Demi Marie Obenour <demiobenour@gmail.com> writes:
On 9/17/25 07:27, Alyssa Ross wrote:
Demi Marie Obenour <demiobenour@gmail.com> writes:
On 9/10/25 11:11, Alyssa Ross wrote:
• These services are part of our TCB anyway. Sandboxing only gets us defense in depth. With that in mind, it's basically never going to be worth adding sandboxing if it adds any amount of attack surface. One example of that would be user namespaces. They've been a consistent source of kernel security issues, and it might be better to turn them off entirely than to use them for sandboxing stuff that's trusted anyway.

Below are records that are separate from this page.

-- pv_equiv track=rewrite | github.com/gepmat/Projet_IDH | python/GeneOntology.py | liste_trois_ontologies
-- ===== SOURCE A (Python) =====
-- def liste_trois_ontologies(liste1,liste2,liste3): # on trouve ici les Gene products présents dans les 3 ontologies
-- 	seen = liste1 + liste2 + liste3
-- 	seen = sorted(seen)
-- 	present = []
-- 	for i in range(len(seen)-2):
-- 		   if seen[i] == seen[i+1] and seen[i+1] == seen[i+2]:
-- 					 present.append(seen[i])
-- 	return(list(present))
-- ===== SOURCE B (Python) =====
-- def liste_trois_ontologies(liste1, liste2, liste3):
--     # Count occurrences in a dict instead of sorting the whole concatenation;
--     # only the distinct values are sorted, and each value with count c is
--     # emitted c-2 times (empty when c < 3, since [v] * (negative or 0) == []).
--     counts = {}
--     for v in liste1 + liste2 + liste3:
--         counts[v] = counts.get(v, 0) + 1
--     present = []
--     for v in sorted(counts):
--         present += [v] * (counts[v] - 2)
--     return present
-- ===== Notes on version B (the rewrite author's own statement) =====
-- stated objective: alternative
-- what changed: Replaces A's sort-the-whole-concatenation plus sliding 3-window scan by a dict occurrence counter: only the distinct values are sorted and each value with count c is emitted c-2 times, so the sorted concatenation is never built or scanned.
import Mathlib
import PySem

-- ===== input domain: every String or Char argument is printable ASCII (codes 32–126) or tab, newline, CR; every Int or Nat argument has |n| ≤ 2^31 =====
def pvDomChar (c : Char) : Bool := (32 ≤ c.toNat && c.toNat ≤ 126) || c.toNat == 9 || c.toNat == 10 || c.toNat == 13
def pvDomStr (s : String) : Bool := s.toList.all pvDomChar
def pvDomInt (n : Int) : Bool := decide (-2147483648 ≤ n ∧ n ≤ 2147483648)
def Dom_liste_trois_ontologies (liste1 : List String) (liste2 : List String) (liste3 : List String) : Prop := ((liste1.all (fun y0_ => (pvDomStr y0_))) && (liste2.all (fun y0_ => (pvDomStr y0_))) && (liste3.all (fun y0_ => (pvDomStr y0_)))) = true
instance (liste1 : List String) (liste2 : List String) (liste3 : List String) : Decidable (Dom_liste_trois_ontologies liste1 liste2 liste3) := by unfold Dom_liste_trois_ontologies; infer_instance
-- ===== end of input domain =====

-- B replaces A's sort-of-the-whole-concatenation + sliding 3-window scan by a
-- dict occurrence counter: only the distinct values are sorted, each value with
-- count c is emitted c-2 times (objective: alternative algorithm).

-- ===== PORT A =====
def liste_trois_ontologies (liste1 : List String) (liste2 : List String) (liste3 : List String) : List String :=
  let seen := PySem.List.sorted (liste1 ++ liste2 ++ liste3) (fun x => x) false
  (PySem.List.pyRange 0 ((seen.length : Int) - 2) 1).foldl
    (fun present i =>
      if PySem.List.pyGetD seen i "" = PySem.List.pyGetD seen (i + 1) "" ∧
         PySem.List.pyGetD seen (i + 1) "" = PySem.List.pyGetD seen (i + 2) ""
      then present ++ [PySem.List.pyGetD seen i ""]
      else present) []

-- ===== PORT B =====
def liste_trois_ontologies_alt (liste1 : List String) (liste2 : List String) (liste3 : List String) : List String :=
  let counts : PySem.Dict String Int :=
    (liste1 ++ liste2 ++ liste3).foldl (fun d v => d.insert v (d.getD v 0 + 1)) PySem.Dict.empty
  let keys := PySem.List.sorted counts.keys (fun x => x) false
  keys.foldl (fun present v => present ++ List.replicate (counts.getD v 0 - 2).toNat v) []

-- ===== PRECONDITION & SPEC =====
def Spec_liste_trois_ontologies (liste1 : List String) (liste2 : List String) (liste3 : List String) (out : List String) : Prop := out = liste_trois_ontologies_alt liste1 liste2 liste3
instance (liste1 : List String) (liste2 : List String) (liste3 : List String) (out : List String) : Decidable (Spec_liste_trois_ontologies liste1 liste2 liste3 out) := by unfold Spec_liste_trois_ontologies; infer_instance

-- ===== CLAIM =====
def Claim_equal_liste_trois_ontologies : Prop := ∀ (liste1 : List String) (liste2 : List String) (liste3 : List String), Dom_liste_trois_ontologies liste1 liste2 liste3 → Spec_liste_trois_ontologies liste1 liste2 liste3 (liste_trois_ontologies liste1 liste2 liste3)

-- ===== LEMMAS AND PROOFS =====

-- the equal-consecutive-triples scan that characterises A's window loop
def scan3 : List String → List String
  | a :: b :: c :: r => (if a = b ∧ b = c then [a] else []) ++ scan3 (b :: c :: r)
  | _ => []

theorem scan3_cons_ne (a b : String) (t : List String) (h : a ≠ b) :
    scan3 (a :: b :: t) = scan3 (b :: t) := by
  cases t with
  | nil => simp [scan3]
  | cons c r => simp [scan3, h]

-- A's index loop, rewritten over Nat indices, equals scan3
theorem aloop_nat (xs : List String) : ∀ (out : List String),
    (List.range (xs.length - 2)).foldl
      (fun acc k =>
        if xs.getD k "" = xs.getD (k + 1) "" ∧ xs.getD (k + 1) "" = xs.getD (k + 2) ""
        then acc ++ [xs.getD k ""] else acc) out = out ++ scan3 xs := by
  induction xs with
  | nil => intro out; simp [scan3]
  | cons a t ih =>
    intro out
    match t with
    | [] => simp [scan3]
    | [b] => simp [scan3]
    | b :: c :: r =>
      have hlen : (a :: b :: c :: r).length - 2 = ((b :: c :: r).length - 2) + 1 := by
        simp
      rw [hlen, List.range_succ_eq_map, List.foldl_cons, List.foldl_map]
      have hstep : ∀ (acc : List String) (k : Nat),
          (if (a :: b :: c :: r).getD (k + 1) "" = (a :: b :: c :: r).getD (k + 1 + 1) "" ∧
              (a :: b :: c :: r).getD (k + 1 + 1) "" = (a :: b :: c :: r).getD (k + 1 + 2) ""
           then acc ++ [(a :: b :: c :: r).getD (k + 1) ""] else acc)
          = (if (b :: c :: r).getD k "" = (b :: c :: r).getD (k + 1) "" ∧
                (b :: c :: r).getD (k + 1) "" = (b :: c :: r).getD (k + 2) ""
             then acc ++ [(b :: c :: r).getD k ""] else acc) := by
        intro acc k
        rfl
      simp only [hstep]
      have h0 : (if (a :: b :: c :: r).getD 0 "" = (a :: b :: c :: r).getD (0 + 1) "" ∧
              (a :: b :: c :: r).getD (0 + 1) "" = (a :: b :: c :: r).getD (0 + 2) ""
           then out ++ [(a :: b :: c :: r).getD 0 ""] else out)
          = out ++ (if a = b ∧ b = c then [a] else []) := by
        simp [List.getD]; split_ifs <;> simp_all
      rw [h0, ih]
      simp [scan3]

theorem afold_eq_scan3 (xs : List String) :
    (PySem.List.pyRange 0 ((xs.length : Int) - 2) 1).foldl
      (fun present i =>
        if PySem.List.pyGetD xs i "" = PySem.List.pyGetD xs (i + 1) "" ∧
           PySem.List.pyGetD xs (i + 1) "" = PySem.List.pyGetD xs (i + 2) ""
        then present ++ [PySem.List.pyGetD xs i ""]
        else present) [] = scan3 xs := by
  rw [PySem.List.pyRange_one]
  have hcast : ((xs.length : Int) - 2 - 0).toNat = xs.length - 2 := by omega
  rw [hcast, List.foldl_map]
  have hstep : ∀ (acc : List String) (k : Nat),
      (if PySem.List.pyGetD xs ((0:Int) + k) "" = PySem.List.pyGetD xs ((0:Int) + k + 1) "" ∧
          PySem.List.pyGetD xs ((0:Int) + k + 1) "" = PySem.List.pyGetD xs ((0:Int) + k + 2) ""
       then acc ++ [PySem.List.pyGetD xs ((0:Int) + k) ""] else acc)
      = (if xs.getD k "" = xs.getD (k + 1) "" ∧ xs.getD (k + 1) "" = xs.getD (k + 2) ""
         then acc ++ [xs.getD k ""] else acc) := by
    intro acc k
    have e1 : (0:Int) + k = ((k : Nat) : Int) := by ring
    have e2 : (0:Int) + k + 1 = (((k + 1 : Nat)) : Int) := by push_cast; ring
    have e3 : (0:Int) + k + 2 = (((k + 2 : Nat)) : Int) := by push_cast; ring
    rw [e3, e2, e1, PySem.List.pyGetD_natCast, PySem.List.pyGetD_natCast, PySem.List.pyGetD_natCast]
  simp only [hstep]
  exact aloop_nat xs []

-- scan3 over a leading run of c copies of v drops two of them
theorem scan3_run (v : String) (w : List String)
    (hw : ∀ y, w.head? = some y → y ≠ v) :
    ∀ c : Nat, scan3 (List.replicate c v ++ w) = List.replicate (c - 2) v ++ scan3 w := by
  intro c
  induction c using Nat.strong_induction_on with
  | _ c ih =>
    match c with
    | 0 => simp
    | 1 =>
      simp only [List.replicate, List.nil_append, List.cons_append]
      cases w with
      | nil => simp [scan3]
      | cons b r =>
        have hb : v ≠ b := fun h => (hw b rfl) h.symm
        simpa using scan3_cons_ne v b r hb
    | 2 =>
      simp only [List.replicate, List.nil_append, List.cons_append]
      cases w with
      | nil => simp [scan3]
      | cons b r =>
        have hb : v ≠ b := fun h => (hw b rfl) h.symm
        have h1 : scan3 (v :: v :: b :: r) = scan3 (v :: b :: r) := by
          simp [scan3, hb]
        rw [h1, scan3_cons_ne v b r hb]
    | (n + 3) =>
      have hrep : List.replicate (n + 3) v ++ w = v :: v :: v :: (List.replicate n v ++ w) := by
        simp [List.replicate_succ]
      have hrep2 : (v : String) :: v :: (List.replicate n v ++ w) = List.replicate (n + 2) v ++ w := by
        simp [List.replicate_succ]
      rw [hrep, show scan3 (v :: v :: v :: (List.replicate n v ++ w))
            = [v] ++ scan3 (v :: v :: (List.replicate n v ++ w)) by simp [scan3],
          hrep2, ih (n + 2) (by omega)]
      simp [List.replicate_succ]

-- count of an element in a flatMap of replicates over distinct keys
theorem count_flatMap_rep (f : String → Nat) (a : String) :
    ∀ (K : List String), K.Nodup →
      (K.flatMap fun v => List.replicate (f v) v).count a = if a ∈ K then f a else 0 := by
  intro K
  induction K with
  | nil => simp
  | cons k K' ih =>
    intro hnd
    rw [List.flatMap_cons, List.count_append, List.count_replicate,
        ih (List.Nodup.of_cons hnd)]
    by_cases hak : a = k
    · subst hak
      have : a ∉ K' := (List.nodup_cons.mp hnd).1
      simp [this]
    · have hka : (k == a) = false := by
        simp only [beq_eq_false_iff_ne, ne_eq]
        exact fun h => hak h.symm
      simp [hka, hak]

theorem perm_flatMap_rep (xs K : List String) (hnd : K.Nodup)
    (hmem : ∀ a, a ∈ K ↔ a ∈ xs) :
    (K.flatMap fun v => List.replicate (xs.count v) v).Perm xs := by
  rw [List.perm_iff_count]
  intro a
  rw [count_flatMap_rep (fun v => xs.count v) a K hnd]
  by_cases ha : a ∈ K
  · simp [ha]
  · have : a ∉ xs := fun h => ha ((hmem a).mpr h)
    simp [ha, List.count_eq_zero.mpr this]

-- a flatMap of replicates over a strictly increasing key list is ≤-sorted
theorem pairwise_flatMap_rep (f : String → Nat) :
    ∀ (K : List String), K.Pairwise (· < ·) →
      (K.flatMap fun v => List.replicate (f v) v).Pairwise (· ≤ ·) := by
  intro K
  induction K with
  | nil => simp
  | cons k K' ih =>
    intro hp
    rw [List.flatMap_cons, List.pairwise_append]
    refine ⟨List.pairwise_replicate.mpr (Or.inr le_rfl), ih (List.Pairwise.of_cons hp), ?_⟩
    intro x hx y hy
    have hxk : x = k := List.eq_of_mem_replicate hx
    obtain ⟨w, hw, hyw⟩ := List.mem_flatMap.mp hy
    have hyw' : y = w := List.eq_of_mem_replicate hyw
    have : k < w := (List.pairwise_cons.mp hp).1 w hw
    rw [hxk, hyw']
    exact le_of_lt this

-- the sorted concatenation is the flatMap of count-replicates over the sorted distinct values
theorem sorted_eq_flatMap (xs : List String) :
    PySem.List.sorted xs (fun x => x) false
      = (PySem.List.sorted (PySem.Set.ofList xs) (fun x => x) false).flatMap
          (fun v => List.replicate (xs.count v) v) := by
  have hplt := PySem.List.sorted_ofList_pairwise_lt xs
  have hnd : (PySem.List.sorted (PySem.Set.ofList xs) (fun x => x) false).Nodup :=
    hplt.imp (fun h => ne_of_lt h)
  have hmem : ∀ a, a ∈ PySem.List.sorted (PySem.Set.ofList xs) (fun x => x) false ↔ a ∈ xs := by
    intro a
    rw [PySem.List.mem_sorted, PySem.Set.mem_ofList]
  exact PySem.List.sorted_id_eq_of_perm_of_pairwise _ _
    (perm_flatMap_rep xs _ hnd hmem)
    (pairwise_flatMap_rep (fun v => xs.count v) _ hplt)

-- scan3 on the flatMap of replicates drops two copies of each value
theorem scan3_flatMap (f : String → Nat) :
    ∀ (K : List String), K.Pairwise (· < ·) →
      scan3 (K.flatMap fun v => List.replicate (f v) v)
        = K.flatMap fun v => List.replicate (f v - 2) v := by
  intro K
  induction K with
  | nil => simp [scan3]
  | cons k K' ih =>
    intro hp
    rw [List.flatMap_cons, List.flatMap_cons]
    have hhead : ∀ y, (K'.flatMap fun v => List.replicate (f v) v).head? = some y → y ≠ k := by
      intro y hy
      have hmem : y ∈ K'.flatMap fun v => List.replicate (f v) v := List.mem_of_mem_head? hy
      obtain ⟨w, hw, hyw⟩ := List.mem_flatMap.mp hmem
      have : y = w := List.eq_of_mem_replicate hyw
      subst this
      exact ne_of_gt ((List.pairwise_cons.mp hp).1 y hw)
    rw [scan3_run k _ hhead (f k), ih (List.Pairwise.of_cons hp)]

-- ===== VERDICT =====
theorem liste_trois_ontologies_spec : Claim_equal_liste_trois_ontologies := by
  intro l1 l2 l3 _
  unfold Spec_liste_trois_ontologies
  set xs := l1 ++ l2 ++ l3 with hxs
  have hA : liste_trois_ontologies l1 l2 l3 = scan3 (PySem.List.sorted xs (fun x => x) false) :=
    afold_eq_scan3 (PySem.List.sorted xs (fun x => x) false)
  have hcounts : xs.foldl (fun d v => d.insert v (d.getD v 0 + 1)) PySem.Dict.empty
      = PySem.Dict.counter xs := PySem.Dict.foldl_insert_getD_add_one_eq_counter xs
  have hB : liste_trois_ontologies_alt l1 l2 l3
      = (PySem.List.sorted (PySem.Dict.counter xs).keys (fun x => x) false).foldl
          (fun present v =>
            present ++ List.replicate ((PySem.Dict.counter xs).getD v 0 - 2).toNat v) [] := by
    unfold liste_trois_ontologies_alt
    rw [← hxs, hcounts]
  rw [hA, hB, PySem.Dict.keys_counter, PySem.List.foldl_append_eq_flatMap]
  have hfun : (fun v => List.replicate ((PySem.Dict.counter xs).getD v 0 - 2).toNat v)
      = fun v => List.replicate (xs.count v - 2) v := by
    funext v
    rw [PySem.Dict.getD_counter]
    congr 1
    omega
  rw [hfun, List.nil_append, sorted_eq_flatMap xs,
      scan3_flatMap (fun v => xs.count v) _ (PySem.List.sorted_ofList_pairwise_lt xs)]
-- B's fold returns max(days, best per-start window over [i, q))
theorem pv_foldB (s : List Int) (q d : Int) (hm : pvMono s) (hq : q ≤ (s.length : Int)) :
    ∀ (n : Nat) (i days : Int), (q - i).toNat ≤ n → 0 ≤ i → i ≤ q → 0 ≤ days →
      (PySem.List.pyRange i q 1).foldl
        (fun days i =>
          match PySem.List.pyGet? s i with
          | some v =>
              if things_to_do_bsearch s (v + d) i q - i > days
              then things_to_do_bsearch s (v + d) i q - i
              else days
          | none => days) days = max days (pvMfrom s q d i) := by
  intro n
  induction n with
  | zero =>
    intro i days hn h0 hiq hd
    rw [PySem.List.pyRange_one_eq_nil (by omega), pvMfrom, dif_neg (by omega : ¬ i < q)]
    simp; omega
  | succ n ih =>
    intro i days hn h0 hiq hd
    by_cases h : i < q
    · rw [PySem.List.pyRange_one_cons h, List.foldl_cons, pvAt_pyGet? s i h0 (by omega)]
      simp only []
      have hL := pvL_bounds s q d i hm h0 (by omega) hq
      have hMf : pvMfrom s q d i = max (pvL s q d i) (pvMfrom s q d (i + 1)) := by
        rw [pvMfrom, dif_pos h]
      have hrw : (if things_to_do_bsearch s (pvAt s i + d) i q - i > days
            then things_to_do_bsearch s (pvAt s i + d) i q - i else days)
          = max days (pvL s q d i) := by
        unfold pvL; split_ifs <;> omega
      rw [hrw, ih (i + 1) _ (by omega) (by omega) (by omega) (by omega)]
      rw [hMf]; omega
    · rw [PySem.List.pyRange_one_eq_nil (by omega), pvMfrom, dif_neg h]
      simp; omega

-- ===== VERDICT (by name: the statement is the Claim_ definition above) =====
theorem things_to_do_spec : Claim_equal_things_to_do := by
  intro q d things _ hpre
  unfold Spec_things_to_do things_to_do things_to_do_alt
  have hm := pvMono_sorted things
  have hq : q ≤ (((PySem.List.sorted things (fun x => x) false).length : Nat) : Int) := by
    rw [PySem.List.length_sorted]; exact hpre
  by_cases h : 0 < q
  · rw [pv_loopA_eq _ q d hq (q - 0).toNat 0 0 1 (le_refl _) (le_refl _) (le_refl _)
      (by omega) (Or.inr h)]
    rw [pvWsim_eq _ q d hm hq (q - 0).toNat 0 0 (le_refl _) (le_refl _) (le_refl _) (by omega)]
    rw [pv_foldB _ q d hm hq (q - 0).toNat 0 1 (le_refl _) (le_refl _) (by omega) (by omega)]
    have := pvMfrom_nonneg (PySem.List.sorted things (fun x => x) false) q d 0 hm
      (le_refl _) (by omega) hq
    omega
  · rw [things_to_do_loopA, dif_neg (by omega : ¬ (0:Int) < q),
      PySem.List.pyRange_one_eq_nil (by omega : q ≤ (0:Int))]
    rfl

Sandboxing virtiofsd is going to be really annoying and will definitely come at a performance cost. The most efficient way to use virtiofsd is to give it CAP_DAC_READ_SEARCH in the initial user namespace and delegate _all_ access control to it. This allows virtiofs to use open_by_handle_at() for all filesystem access. Unfortunately, this also allows virtiofsd to open any file on the filesystem, ignoring all discretionary access control checks. I don't think Landlock would work either. SELinux or SMACK might work, but using them is significantly more complicated.
If one wants to sandbox virtiofsd, one either needs to use --cache=never or run into an effective resource leak (https://gitlab.com/virtio-fs/virtiofsd/-/issues/194). My hope is that in the future the problem will be solved by DAX and an in-kernel shrinker that is aware of the host resources it is using. Denial of service would be prevented by cgroups on the host, addressing the objection mentioned in the issue comments.
Do we not trust virtiofsd's built-in sandboxing?
I do trust it, provided that it is verifiable (by dumping the state of the process at runtime). However, allowing unrestricted open_by_handle_at() allows opening any file on the system, conditioned only on the filesystem supporting open_by_handle_at(). Therefore, sandboxing and using handles for all filesystem access are incompatible.
Wouldn't it be limited to only files on the same filesystem, since you have to pass a mount FD to open_by_handle_at()? That's still bad though. So then to start with we just want to make sure it doesn't have CAP_DAC_READ_SEARCH, and then we hope that something comes along to address the limitations of that?